*** Opening of Given data ***

-- pv_equiv track=rewrite | github.com/WuQianyong/Spider_demo | natural_language_processing/nltk_chapter4.py | vira1
-- ===== SOURCE A (Python) =====
-- def vira1(n):
--     """
--     迭代法
--     :param n:
--     :return:
--     """
--     if n == 0:
--         return ['']
--     elif n == 1:
--         return ['S']
--     else:
--         s = ['S' + prosody for prosody in vira1(n - 1)]
--         l = ['L' + prosody for prosody in vira1(n - 2)]
--         return s + l
-- ===== SOURCE B (Python) =====
-- def vira1(n):
--     """Bottom-up DP: build the table of rows 0..n once instead of exponential recursion."""
--     table = [[''], ['S']]
--     for i in range(2, n + 1):
--         table.append(['S' + p for p in table[i - 1]] + ['L' + p for p in table[i - 2]])
--     return table[n]
-- ===== Notes on version B (the rewrite author's own statement) =====
-- stated objective: alternative
-- what changed: Replaces the exponential double recursion by a bottom-up dynamic-programming table built once, reading the requested row off at the end.
import Mathlib
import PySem

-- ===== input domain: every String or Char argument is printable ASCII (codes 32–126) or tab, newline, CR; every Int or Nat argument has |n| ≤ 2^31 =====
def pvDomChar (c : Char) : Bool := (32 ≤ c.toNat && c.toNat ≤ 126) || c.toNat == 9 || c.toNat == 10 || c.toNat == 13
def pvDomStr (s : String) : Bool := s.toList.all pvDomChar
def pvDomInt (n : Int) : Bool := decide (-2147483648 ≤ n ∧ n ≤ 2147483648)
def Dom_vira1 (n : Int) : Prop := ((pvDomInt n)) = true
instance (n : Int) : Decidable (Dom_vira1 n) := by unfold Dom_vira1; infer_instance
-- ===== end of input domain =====

-- B replaces A's exponential double recursion by a bottom-up table built once (DP), row n read off at the end.

-- ===== PORT A =====
-- fuel makes the Int recursion total; n.toNat+1 fuel suffices for every n ≥ 0 (Python diverges on negative n, excluded by Pre_)
def vira1Fuel : Nat → Int → List String
  | 0, _ => []
  | f + 1, n =>
    if n == 0 then [""]
    else if n == 1 then ["S"]
    else
      (vira1Fuel f (n - 1)).map (fun p => "S" ++ p) ++ (vira1Fuel f (n - 2)).map (fun p => "L" ++ p)

def vira1 (n : Int) : List String := vira1Fuel (n.toNat + 1) n

-- ===== PORT B =====
-- table[i-1]/table[i-2]/table[n] ported with pyGetD (exact wherever Python's indexing returns; Python raises
-- IndexError on the more negative indices, outside Pre_)
def vira1_alt (n : Int) : List String :=
  let table : List (List String) :=
    (PySem.List.pyRange 2 (n + 1) 1).foldl
      (fun t i =>
        t ++ [(PySem.List.pyGetD t (i - 1) []).map (fun p => "S" ++ p) ++
              (PySem.List.pyGetD t (i - 2) []).map (fun p => "L" ++ p)])
      [[""], ["S"]]
  PySem.List.pyGetD table n []

-- ===== PRECONDITION & SPEC =====
-- A recurses without end (RecursionError) on negative inputs, so those are excluded.
def Pre_vira1 (n : Int) : Prop := 0 ≤ n
instance (n : Int) : Decidable (Pre_vira1 n) := by unfold Pre_vira1; infer_instance
def pvWitness_vira1 : Int := 5
def Spec_vira1 (n : Int) (out : List String) : Prop := out = vira1_alt n
instance (n : Int) (out : List String) : Decidable (Spec_vira1 n out) := by unfold Spec_vira1; infer_instance

-- ===== CLAIM (what is proved, stated in full; the proofs are below) =====
def Claim_equal_vira1 : Prop := ∀ (n : Int), Dom_vira1 n → Pre_vira1 n → Spec_vira1 n (vira1 n)

-- ===== LEMMAS AND PROOFS =====

-- the mathematical reference function, by structural recursion on Nat
def viraF : Nat → List String
  | 0 => [""]
  | 1 => ["S"]
  | k + 2 => (viraF (k + 1)).map (fun p => "S" ++ p) ++ (viraF k).map (fun p => "L" ++ p)

theorem vira1Fuel_eq (f : Nat) : ∀ (m : Nat), m < f → vira1Fuel f (m : Int) = viraF m := by
  induction f with
  | zero => intro m h; omega
  | succ f ih =>
    intro m hm
    match m with
    | 0 => simp [vira1Fuel, viraF]
    | 1 => simp [vira1Fuel, viraF]
    | k + 2 =>
      have h1 : ((k + 2 : Nat) : Int) - 1 = ((k + 1 : Nat) : Int) := by push_cast; ring
      have h2 : ((k + 2 : Nat) : Int) - 2 = ((k : Nat) : Int) := by push_cast; ring
      have hz : ¬ (((k + 2 : Nat) : Int) == 0) = true := by simp; omega
      have ho : ¬ (((k + 2 : Nat) : Int) == 1) = true := by simp; omega
      simp only [vira1Fuel, hz, ho, h1, h2,
        ih (k + 1) (by omega), ih k (by omega)]
      rfl

-- B's loop body, named for the proofs
def tblStep (t : List (List String)) (i : Int) : List (List String) :=
  t ++ [(PySem.List.pyGetD t (i - 1) []).map (fun p => "S" ++ p) ++
        (PySem.List.pyGetD t (i - 2) []).map (fun p => "L" ++ p)]

theorem getD_range_map (M j : Nat) (hj : j < M) :
    PySem.List.pyGetD ((List.range M).map viraF) ((j : Nat) : Int) [] = viraF j := by
  rw [PySem.List.pyGetD_natCast]
  simp [List.getD, hj]

theorem tblStep_range (m : Nat) (hm : 2 ≤ m) :
    tblStep ((List.range m).map viraF) ((m : Nat) : Int) = (List.range (m + 1)).map viraF := by
  obtain ⟨k, rfl⟩ : ∃ k, m = k + 2 := ⟨m - 2, by omega⟩
  have h1 : ((k + 2 : Nat) : Int) - 1 = ((k + 1 : Nat) : Int) := by push_cast; ring
  have h2 : ((k + 2 : Nat) : Int) - 2 = ((k : Nat) : Int) := by push_cast; ring
  unfold tblStep
  rw [h1, h2, getD_range_map _ _ (by omega), getD_range_map _ _ (by omega)]
  simp [List.range_succ, viraF]

theorem foldl_tblStep (k : Nat) : ∀ (a : Int) (m : Nat), a = (m : Int) → 2 ≤ m →
    (PySem.List.pyRange a (a + (k : Int)) 1).foldl tblStep
      ((List.range m).map viraF) = (List.range (m + k)).map viraF := by
  induction k with
  | zero => intro a m ha hm; rw [PySem.List.pyRange_one_eq_nil (by simp)]; simp
  | succ k ih =>
    intro a m ha hm
    subst ha
    rw [PySem.List.pyRange_one_cons (by push_cast; omega), List.foldl_cons, tblStep_range m hm]
    rw [show ((m : Int) + ((k + 1 : Nat) : Int)) = ((m : Int) + 1) + (k : Int) by push_cast; ring]
    rw [ih ((m : Int) + 1) (m + 1) (by push_cast; ring) (by omega),
      show m + 1 + k = m + (k + 1) from by omega]

-- ===== VERDICT (by name: the statement is the Claim_ definition above) =====
theorem vira1_spec : Claim_equal_vira1 := by
  intro n _ hpre
  unfold Spec_vira1
  obtain ⟨m, rfl⟩ : ∃ m : Nat, n = (m : Int) := ⟨n.toNat, (Int.toNat_of_nonneg hpre).symm⟩
  have hA : vira1 (m : Int) = viraF m := by
    unfold vira1
    rw [Int.toNat_natCast]
    exact vira1Fuel_eq (m + 1) m (by omega)
  rw [hA]
  show viraF m = PySem.List.pyGetD
    ((PySem.List.pyRange 2 ((m : Int) + 1) 1).foldl
      (fun t i =>
        t ++ [(PySem.List.pyGetD t (i - 1) []).map (fun p => "S" ++ p) ++
              (PySem.List.pyGetD t (i - 2) []).map (fun p => "L" ++ p)])
      [[""], ["S"]]) (m : Int) []
  have hstep : (fun (t : List (List String)) (i : Int) =>
        t ++ [(PySem.List.pyGetD t (i - 1) []).map (fun p => "S" ++ p) ++
              (PySem.List.pyGetD t (i - 2) []).map (fun p => "L" ++ p)]) = tblStep := rfl
  have hinit : ([[""], ["S"]] : List (List String)) = (List.range 2).map viraF := rfl
  rw [hstep, hinit]
  rcases Nat.lt_or_ge m 2 with hlt | hge
  · interval_cases m <;>
      (rw [PySem.List.pyRange_one_eq_nil (by omega)]; simp [List.foldl]; rfl)
  · obtain ⟨k, rfl⟩ : ∃ k, m = 2 + k := ⟨m - 2, by omega⟩
    have h2 : ((2 + k : Nat) : Int) + 1 = (2 : Int) + ((k + 1 : Nat) : Int) := by
      push_cast; ring
    rw [h2, foldl_tblStep (k + 1) 2 2 (by norm_num) (by omega)]
    rw [getD_range_map (2 + (k + 1)) (2 + k) (by omega)]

*** Close of Given data ***

### [Exercise aim]
The required answer is the exact run of lines above starting at the line with "-- B's loop body, named for the proofs" and ending at the line with "rw [PySem.List.pyRange_one_cons (by", with both ends present.

### [Task result]
-- B's loop body, named for the proofs
def tblStep (t : List (List String)) (i : Int) : List (List String) :=
  t ++ [(PySem.List.pyGetD t (i - 1) []).map (fun p => "S" ++ p) ++
        (PySem.List.pyGetD t (i - 2) []).map (fun p => "L" ++ p)]

theorem getD_range_map (M j : Nat) (hj : j < M) :
    PySem.List.pyGetD ((List.range M).map viraF) ((j : Nat) : Int) [] = viraF j := by
  rw [PySem.List.pyGetD_natCast]
  simp [List.getD, hj]

theorem tblStep_range (m : Nat) (hm : 2 ≤ m) :
    tblStep ((List.range m).map viraF) ((m : Nat) : Int) = (List.range (m + 1)).map viraF := by
  obtain ⟨k, rfl⟩ : ∃ k, m = k + 2 := ⟨m - 2, by omega⟩
  have h1 : ((k + 2 : Nat) : Int) - 1 = ((k + 1 : Nat) : Int) := by push_cast; ring
  have h2 : ((k + 2 : Nat) : Int) - 2 = ((k : Nat) : Int) := by push_cast; ring
  unfold tblStep
  rw [h1, h2, getD_range_map _ _ (by omega), getD_range_map _ _ (by omega)]
  simp [List.range_succ, viraF]

theorem foldl_tblStep (k : Nat) : ∀ (a : Int) (m : Nat), a = (m : Int) → 2 ≤ m →
    (PySem.List.pyRange a (a + (k : Int)) 1).foldl tblStep
      ((List.range m).map viraF) = (List.range (m + k)).map viraF := by
  induction k with
  | zero => intro a m ha hm; rw [PySem.List.pyRange_one_eq_nil (by simp)]; simp
  | succ k ih =>
    intro a m ha hm
    subst ha
    rw [PySem.List.pyRange_one_cons (by push_cast; omega), List.foldl_cons, tblStep_range m hm]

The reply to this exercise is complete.